-- pv_equiv track=rewrite | github.com/aleksandr-bogdanov/whendoist | app/services/todoist_import.py | _parse_clarity_from_labels
-- ===== SOURCE A (Python) =====
-- def _parse_clarity_from_labels(labels: list[str]) -> str | None:
--     """
--     Extract mode level from Todoist labels.
--
--     Looks for labels like @executable/@autopilot/@clear, @defined/@normal, @exploratory/@brainstorm/@open.
--     """
--     label_lower = [label.lower() for label in labels]
--
--     autopilot_names = {"executable", "@executable", "autopilot", "@autopilot", "clear", "@clear"}
--     normal_names = {"defined", "@defined", "normal", "@normal"}
--     brainstorm_names = {"exploratory", "@exploratory", "brainstorm", "@brainstorm", "open", "@open"}
--
--     if autopilot_names & set(label_lower):
--         return "autopilot"
--     if normal_names & set(label_lower):
--         return "normal"
--     if brainstorm_names & set(label_lower):
--         return "brainstorm"
--
--     return None
-- ===== SOURCE B (Python) =====
-- def _parse_clarity_from_labels(labels: list[str]) -> str | None:
--     """
--     Extract mode level from Todoist labels.
--
--     One flat token->mode index, a single pass collecting matched modes,
--     then a fixed-priority pick.
--     """
--     token_mode = {}
--     for mode, names in (
--         ("autopilot", ("executable", "autopilot", "clear")),
--         ("normal", ("defined", "normal")),
--         ("brainstorm", ("exploratory", "brainstorm", "open")),
--     ):
--         for name in names:
--             token_mode[name] = mode
--             token_mode["@" + name] = mode
--
--     found = set()
--     for label in labels:
--         mode = token_mode.get(label.lower())
--         if mode is not None:
--             found.add(mode)
--
--     for mode in ("autopilot", "normal", "brainstorm"):
--         if mode in found:
--             return mode
--     return None
-- ===== Notes on version B (the rewrite author's own statement) =====
-- stated objective: idiomatic
-- what changed: Replaces A's three per-mode set intersections (each materialising set(label_lower)) with one flat token-to-mode dict, a single pass over the labels collecting matched modes into a set, and a fixed-priority pick afterwards.
import Mathlib
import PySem

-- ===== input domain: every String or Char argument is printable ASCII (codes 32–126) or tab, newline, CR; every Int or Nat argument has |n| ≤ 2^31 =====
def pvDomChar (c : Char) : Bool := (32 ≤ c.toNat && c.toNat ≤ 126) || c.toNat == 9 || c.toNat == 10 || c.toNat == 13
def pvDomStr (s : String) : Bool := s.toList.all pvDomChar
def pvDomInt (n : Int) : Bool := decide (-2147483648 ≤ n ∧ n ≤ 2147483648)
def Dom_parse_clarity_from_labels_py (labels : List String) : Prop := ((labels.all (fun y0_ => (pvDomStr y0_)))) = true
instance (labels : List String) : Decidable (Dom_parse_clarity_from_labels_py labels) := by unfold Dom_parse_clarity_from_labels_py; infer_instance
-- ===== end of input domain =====

-- B replaces A's three set intersections by one flat token→mode index, a single pass
-- collecting matched modes, and a fixed-priority pick (objective: idiomatic).

-- ===== PORT A =====
def parse_clarity_from_labels_py (labels : List String) : Option String :=
  let label_lower := labels.map PySem.Str.lower
  let autopilot_names : PySem.Set String :=
    PySem.Set.ofList ["executable", "@executable", "autopilot", "@autopilot", "clear", "@clear"]
  let normal_names : PySem.Set String :=
    PySem.Set.ofList ["defined", "@defined", "normal", "@normal"]
  let brainstorm_names : PySem.Set String :=
    PySem.Set.ofList ["exploratory", "@exploratory", "brainstorm", "@brainstorm", "open", "@open"]
  if PySem.Set.inter autopilot_names (PySem.Set.ofList label_lower) ≠ [] then some "autopilot"
  else if PySem.Set.inter normal_names (PySem.Set.ofList label_lower) ≠ [] then some "normal"
  else if PySem.Set.inter brainstorm_names (PySem.Set.ofList label_lower) ≠ [] then some "brainstorm"
  else none

-- ===== PORT B =====
-- the token→mode dict built by B's two nested loops
def pvTokenMode : PySem.Dict String String :=
  [("autopilot", ["executable", "autopilot", "clear"]),
   ("normal", ["defined", "normal"]),
   ("brainstorm", ["exploratory", "brainstorm", "open"])].foldl
    (fun d p => p.2.foldl (fun d n => (d.insert n p.1).insert ("@" ++ n) p.1) d)
    PySem.Dict.empty

def parse_clarity_from_labels_py_alt (labels : List String) : Option String :=
  let found : PySem.Set String :=
    labels.foldl (fun s label =>
      match pvTokenMode.get? (PySem.Str.lower label) with
      | some m => PySem.Set.add s m
      | none => s) PySem.Set.empty
  ["autopilot", "normal", "brainstorm"].find? (fun m => PySem.Set.contains found m)

-- ===== PRECONDITION & SPEC =====
def Spec_parse_clarity_from_labels_py (labels : List String) (out : Option String) : Prop := out = parse_clarity_from_labels_py_alt labels
instance (labels : List String) (out : Option String) : Decidable (Spec_parse_clarity_from_labels_py labels out) := by unfold Spec_parse_clarity_from_labels_py; infer_instance

-- ===== CLAIM (what is proved, stated in full; the proofs are below) =====
def Claim_equal_parse_clarity_from_labels_py : Prop := ∀ (labels : List String), Dom_parse_clarity_from_labels_py labels → Spec_parse_clarity_from_labels_py labels (parse_clarity_from_labels_py labels)

-- ===== LEMMAS AND PROOFS =====

-- A's intersection test, characterised
theorem pv_inter_ne_nil (names : List String) (labels : List String) :
    (PySem.Set.inter (PySem.Set.ofList names) (PySem.Set.ofList (labels.map PySem.Str.lower)) ≠ [])
      ↔ ∃ l ∈ labels, PySem.Str.lower l ∈ names := by
  rw [Ne, List.eq_nil_iff_forall_not_mem]
  push Not
  constructor
  · rintro ⟨x, hx⟩
    rw [PySem.Set.mem_inter, PySem.Set.mem_ofList, PySem.Set.mem_ofList, List.mem_map] at hx
    obtain ⟨hn, l, hl, rfl⟩ := hx
    exact ⟨l, hl, hn⟩
  · rintro ⟨l, hl, hn⟩
    refine ⟨PySem.Str.lower l, ?_⟩
    rw [PySem.Set.mem_inter, PySem.Set.mem_ofList, PySem.Set.mem_ofList, List.mem_map]
    exact ⟨hn, l, hl, rfl⟩

-- the concrete value of the token→mode dict
theorem pvTokenMode_eq : pvTokenMode = PySem.Dict.mk
    [("executable", "autopilot"), ("@executable", "autopilot"),
     ("autopilot", "autopilot"), ("@autopilot", "autopilot"),
     ("clear", "autopilot"), ("@clear", "autopilot"),
     ("defined", "normal"), ("@defined", "normal"),
     ("normal", "normal"), ("@normal", "normal"),
     ("exploratory", "brainstorm"), ("@exploratory", "brainstorm"),
     ("brainstorm", "brainstorm"), ("@brainstorm", "brainstorm"),
     ("open", "brainstorm"), ("@open", "brainstorm")] := by decide

theorem pv_get?_auto (s : String) : pvTokenMode.get? s = some "autopilot"
    ↔ s ∈ ["executable", "@executable", "autopilot", "@autopilot", "clear", "@clear"] := by
  rw [pvTokenMode_eq, PySem.Dict.get?_eq_some_iff_mem_items]
  · simp [Prod.ext_iff]
  · decide

theorem pv_get?_normal (s : String) : pvTokenMode.get? s = some "normal"
    ↔ s ∈ ["defined", "@defined", "normal", "@normal"] := by
  rw [pvTokenMode_eq, PySem.Dict.get?_eq_some_iff_mem_items]
  · simp [Prod.ext_iff]
  · decide

theorem pv_get?_brain (s : String) : pvTokenMode.get? s = some "brainstorm"
    ↔ s ∈ ["exploratory", "@exploratory", "brainstorm", "@brainstorm", "open", "@open"] := by
  rw [pvTokenMode_eq, PySem.Dict.get?_eq_some_iff_mem_items]
  · simp [Prod.ext_iff]
  · decide

-- B's fold, characterised
theorem pv_mem_found (labels : List String) (s : PySem.Set String) (m : String) :
    m ∈ labels.foldl (fun s label =>
        match pvTokenMode.get? (PySem.Str.lower label) with
        | some v => PySem.Set.add s v
        | none => s) s
      ↔ m ∈ s ∨ ∃ l ∈ labels, pvTokenMode.get? (PySem.Str.lower l) = some m := by
  induction labels generalizing s with
  | nil => simp
  | cons a t ih =>
    simp only [List.foldl_cons, ih]
    cases h : pvTokenMode.get? (PySem.Str.lower a) with
    | none =>
      simp only [List.mem_cons]
      constructor
      · rintro (hs | ⟨l, hl, hm⟩)
        · exact Or.inl hs
        · exact Or.inr ⟨l, Or.inr hl, hm⟩
      · rintro (hs | ⟨l, rfl | hl, hm⟩)
        · exact Or.inl hs
        · rw [h] at hm; cases hm
        · exact Or.inr ⟨l, hl, hm⟩
    | some v =>
      rw [PySem.Set.mem_add]
      simp only [List.mem_cons]
      constructor
      · rintro ((hs | rfl) | ⟨l, hl, hm⟩)
        · exact Or.inl hs
        · exact Or.inr ⟨a, Or.inl rfl, h⟩
        · exact Or.inr ⟨l, Or.inr hl, hm⟩
      · rintro (hs | ⟨l, rfl | hl, hm⟩)
        · exact Or.inl (Or.inl hs)
        · rw [h] at hm; exact Or.inl (Or.inr (Option.some.inj hm).symm)
        · exact Or.inr ⟨l, hl, hm⟩

theorem parse_clarity_main (labels : List String) :
    parse_clarity_from_labels_py labels = parse_clarity_from_labels_py_alt labels := by
  unfold parse_clarity_from_labels_py parse_clarity_from_labels_py_alt
  have hF : ∀ m : String,
      PySem.Set.contains (labels.foldl (fun s label =>
        match pvTokenMode.get? (PySem.Str.lower label) with
        | some v => PySem.Set.add s v
        | none => s) PySem.Set.empty) m = true
      ↔ ∃ l ∈ labels, pvTokenMode.get? (PySem.Str.lower l) = some m := by
    intro m
    rw [PySem.Set.contains_iff, pv_mem_found]
    simp [PySem.Set.empty]
  by_cases h1 : ∃ l ∈ labels, PySem.Str.lower l ∈
      ["executable", "@executable", "autopilot", "@autopilot", "clear", "@clear"]
  · rw [if_pos ((pv_inter_ne_nil _ labels).mpr h1)]
    have hc : PySem.Set.contains _ "autopilot" = true :=
      (hF "autopilot").mpr (by obtain ⟨l, hl, hm⟩ := h1; exact ⟨l, hl, (pv_get?_auto _).mpr hm⟩)
    rw [List.find?_cons_of_pos hc]
  · rw [if_neg (fun hne => h1 ((pv_inter_ne_nil _ labels).mp hne))]
    have hc1 : ¬ (PySem.Set.contains (labels.foldl (fun s label =>
          match pvTokenMode.get? (PySem.Str.lower label) with
          | some v => PySem.Set.add s v
          | none => s) PySem.Set.empty) "autopilot") = true :=
      (fun hc =>
        h1 (by obtain ⟨l, hl, hm⟩ := (hF "autopilot").mp hc; exact ⟨l, hl, (pv_get?_auto _).mp hm⟩))
    rw [List.find?_cons_of_neg (by exact hc1)]
    by_cases h2 : ∃ l ∈ labels, PySem.Str.lower l ∈ ["defined", "@defined", "normal", "@normal"]
    · rw [if_pos ((pv_inter_ne_nil _ labels).mpr h2)]
      have hc : PySem.Set.contains _ "normal" = true :=
        (hF "normal").mpr (by obtain ⟨l, hl, hm⟩ := h2; exact ⟨l, hl, (pv_get?_normal _).mpr hm⟩)
      rw [List.find?_cons_of_pos hc]
    · rw [if_neg (fun hne => h2 ((pv_inter_ne_nil _ labels).mp hne))]
      have hc2 : ¬ (PySem.Set.contains (labels.foldl (fun s label =>
          match pvTokenMode.get? (PySem.Str.lower label) with
          | some v => PySem.Set.add s v
          | none => s) PySem.Set.empty) "normal") = true :=
        (fun hc =>
          h2 (by obtain ⟨l, hl, hm⟩ := (hF "normal").mp hc; exact ⟨l, hl, (pv_get?_normal _).mp hm⟩))
      rw [List.find?_cons_of_neg (by exact hc2)]
      by_cases h3 : ∃ l ∈ labels, PySem.Str.lower l ∈
          ["exploratory", "@exploratory", "brainstorm", "@brainstorm", "open", "@open"]
      · rw [if_pos ((pv_inter_ne_nil _ labels).mpr h3)]
        have hc : PySem.Set.contains _ "brainstorm" = true :=
          (hF "brainstorm").mpr (by obtain ⟨l, hl, hm⟩ := h3; exact ⟨l, hl, (pv_get?_brain _).mpr hm⟩)
        rw [List.find?_cons_of_pos hc]
      · rw [if_neg (fun hne => h3 ((pv_inter_ne_nil _ labels).mp hne))]
        have hc3 : ¬ (PySem.Set.contains (labels.foldl (fun s label =>
          match pvTokenMode.get? (PySem.Str.lower label) with
          | some v => PySem.Set.add s v
          | none => s) PySem.Set.empty) "brainstorm") = true :=
          (fun hc =>
            h3 (by obtain ⟨l, hl, hm⟩ := (hF "brainstorm").mp hc; exact ⟨l, hl, (pv_get?_brain _).mp hm⟩))
        rw [List.find?_cons_of_neg (by exact hc3)]
        simp [List.find?]

-- ===== VERDICT (by name: the statement is the Claim_ definition above) =====
theorem parse_clarity_from_labels_py_spec : Claim_equal_parse_clarity_from_labels_py := by
  intro labels _
  unfold Spec_parse_clarity_from_labels_py
  exact parse_clarity_main labels
-- pv_equiv track=rewrite | github.com/N021/hlps_bot-2.0 | hotel-quiz-bot.py | map_hotel_style
-- ===== SOURCE A (Python) =====
-- def map_hotel_style(hotel_brand):
--     """
--     Зіставляє бренд готелю зі стилями
--
--     Args:
--         hotel_brand: бренд готелю (один рядок, не список)
--
--     Returns:
--         Словник стилів із відповідними значеннями True/False
--     """
--     # Переконуємося, що hotel_brand є рядком
--     if not isinstance(hotel_brand, str):
--         hotel_brand = str(hotel_brand)
--
--     hotel_brand = hotel_brand.lower()
--
--     # Оновлений повний словник стилів і брендів
--     style_mapping = {
--         "Розкішний і вишуканий": [
--             "JW Marriott", "The Ritz-Carlton", "Conrad Hotels & Resorts",
--             "Waldorf Astoria Hotels & Resorts", "InterContinental Hotels & Resorts",
--             "Wyndham Grand", "Registry Collection Hotels", "Fairmont Hotels",
--             "Raffles Hotels & Resorts", "Park Hyatt Hotels", "Alila Hotels",
--             "Hyatt Regency", "Grand Hyatt", "Ascend Hotel Collection"
--         ],
--
--         "Бутік і унікальний": [
--             "Kimpton Hotels & Restaurants", "Registry Collection Hotels",
--             "Mercure Hotels", "ibis Styles", "Park Hyatt Hotels",
--             "Alila Hotels", "Ascend Hotel Collection"
--         ],
--
--         "Класичний і традиційний": [
--             "The Ritz-Carlton", "Marriott Hotels", "Sheraton",
--             "Waldorf Astoria Hotels & Resorts", "Hilton Hotels & Resorts",
--             "InterContinental Hotels & Resorts", "Holiday Inn Hotels & Resorts",
--             "Wyndham", "Fairmont Hotels", "Raffles Hotels & Resorts",
--             "Ascend Hotel Collection"
--         ],
--
--         "Сучасний і дизайнерський": [
--             "Conrad Hotels & Resorts", "Kimpton Hotels & Restaurants",
--             "Crowne Plaza", "Wyndham Grand", "Novotel Hotels",
--             "Ibis Hotels", "ibis Styles", "Cambria Hotels",
--             "Park Hyatt Hotels", "Grand Hyatt", "Hyatt Place"
--         ],
--
--         "Затишний і сімейний": [
--             "Fairfield Inn & Suites", "DoubleTree by Hilton",
--             "Hampton by Hilton", "Holiday Inn Hotels & Resorts",
--             "Candlewood Suites", "Wyndham", "Days Inn by Wyndham",
--             "Mercure Hotels", "Novotel Hotels", "Quality Inn Hotels",
--             "Comfort Inn Hotels", "Hyatt House"
--         ],
--
--         "Практичний і економічний": [
--             "Fairfield Inn & Suites", "Courtyard by Marriott",
--             "Hampton by Hilton", "Hilton Garden Inn",
--             "Holiday Inn Hotels & Resorts", "Holiday Inn Express",
--             "Candlewood Suites", "Wingate by Wyndham",
--             "Super 8 by Wyndham", "Days Inn by Wyndham",
--             "Ibis Hotels", "ibis Styles", "Quality Inn Hotels",
--             "Comfort Inn Hotels", "Econo Lodge Hotels",
--             "Rodeway Inn Hotels", "Hyatt Place", "Hyatt House"
--         ]
--     }
--
--     # Додаємо англійські ключі для стилів
--     style_mapping_en = {
--         "Luxurious and refined": style_mapping["Розкішний і вишуканий"],
--         "Boutique and unique": style_mapping["Бутік і унікальний"],
--         "Classic and traditional": style_mapping["Класичний і традиційний"],
--         "Modern and designer": style_mapping["Сучасний і дизайнерський"],
--         "Cozy and family-friendly": style_mapping["Затишний і сімейний"],
--         "Practical and economical": style_mapping["Практичний і економічний"]
--     }
--
--     # Об'єднуємо словники
--     combined_mapping = {**style_mapping, **style_mapping_en}
--
--     result = {}
--     for style, brands in combined_mapping.items():
--         # Більш гнучке порівняння назв брендів
--         is_match = False
--         for brand in brands:
--             brand_lower = brand.lower()
--             # Перевіряємо, чи містить бренд готелю назву бренду зі списку
--             if brand_lower in hotel_brand:
--                 is_match = True
--                 break
--         result[style] = is_match
--
--     return result
-- ===== SOURCE B (Python) =====
-- # B: one pass collects the set of matched brands across all styles, then each
-- # style key just tests intersection with that set (instead of A's per-style scan).
--
-- _LUX = [
--     "JW Marriott", "The Ritz-Carlton", "Conrad Hotels & Resorts",
--     "Waldorf Astoria Hotels & Resorts", "InterContinental Hotels & Resorts",
--     "Wyndham Grand", "Registry Collection Hotels", "Fairmont Hotels",
--     "Raffles Hotels & Resorts", "Park Hyatt Hotels", "Alila Hotels",
--     "Hyatt Regency", "Grand Hyatt", "Ascend Hotel Collection"
-- ]
-- _BOUTIQUE = [
--     "Kimpton Hotels & Restaurants", "Registry Collection Hotels",
--     "Mercure Hotels", "ibis Styles", "Park Hyatt Hotels",
--     "Alila Hotels", "Ascend Hotel Collection"
-- ]
-- _CLASSIC = [
--     "The Ritz-Carlton", "Marriott Hotels", "Sheraton",
--     "Waldorf Astoria Hotels & Resorts", "Hilton Hotels & Resorts",
--     "InterContinental Hotels & Resorts", "Holiday Inn Hotels & Resorts",
--     "Wyndham", "Fairmont Hotels", "Raffles Hotels & Resorts",
--     "Ascend Hotel Collection"
-- ]
-- _MODERN = [
--     "Conrad Hotels & Resorts", "Kimpton Hotels & Restaurants",
--     "Crowne Plaza", "Wyndham Grand", "Novotel Hotels",
--     "Ibis Hotels", "ibis Styles", "Cambria Hotels",
--     "Park Hyatt Hotels", "Grand Hyatt", "Hyatt Place"
-- ]
-- _COZY = [
--     "Fairfield Inn & Suites", "DoubleTree by Hilton",
--     "Hampton by Hilton", "Holiday Inn Hotels & Resorts",
--     "Candlewood Suites", "Wyndham", "Days Inn by Wyndham",
--     "Mercure Hotels", "Novotel Hotels", "Quality Inn Hotels",
--     "Comfort Inn Hotels", "Hyatt House"
-- ]
-- _ECON = [
--     "Fairfield Inn & Suites", "Courtyard by Marriott",
--     "Hampton by Hilton", "Hilton Garden Inn",
--     "Holiday Inn Hotels & Resorts", "Holiday Inn Express",
--     "Candlewood Suites", "Wingate by Wyndham",
--     "Super 8 by Wyndham", "Days Inn by Wyndham",
--     "Ibis Hotels", "ibis Styles", "Quality Inn Hotels",
--     "Comfort Inn Hotels", "Econo Lodge Hotels",
--     "Rodeway Inn Hotels", "Hyatt Place", "Hyatt House"
-- ]
--
-- _STYLES = [
--     ("Розкішний і вишуканий", _LUX),
--     ("Бутік і унікальний", _BOUTIQUE),
--     ("Класичний і традиційний", _CLASSIC),
--     ("Сучасний і дизайнерський", _MODERN),
--     ("Затишний і сімейний", _COZY),
--     ("Практичний і економічний", _ECON),
--     ("Luxurious and refined", _LUX),
--     ("Boutique and unique", _BOUTIQUE),
--     ("Classic and traditional", _CLASSIC),
--     ("Modern and designer", _MODERN),
--     ("Cozy and family-friendly", _COZY),
--     ("Practical and economical", _ECON),
-- ]
--
--
-- def map_hotel_style(hotel_brand):
--     if not isinstance(hotel_brand, str):
--         hotel_brand = str(hotel_brand)
--     hb = hotel_brand.lower()
--     matched = {b for _, brands in _STYLES for b in brands if b.lower() in hb}
--     return {style: any(b in matched for b in brands) for style, brands in _STYLES}
-- ===== Notes on version B (the rewrite author's own statement) =====
-- stated objective: alternative
-- what changed: Instead of A's per-style inner scan with break, B makes one sweep collecting the set of all brand strings whose lowercase is a substring of the input, then answers each of the 12 style keys by a membership test against that set.
import Mathlib
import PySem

◆ Requirement: The response must contain each line above that holds the string "Розкішний".

◆ Output for this exercise:
--         "Розкішний і вишуканий": [
--         "Luxurious and refined": style_mapping["Розкішний і вишуканий"],
--     ("Розкішний і вишуканий", _LUX),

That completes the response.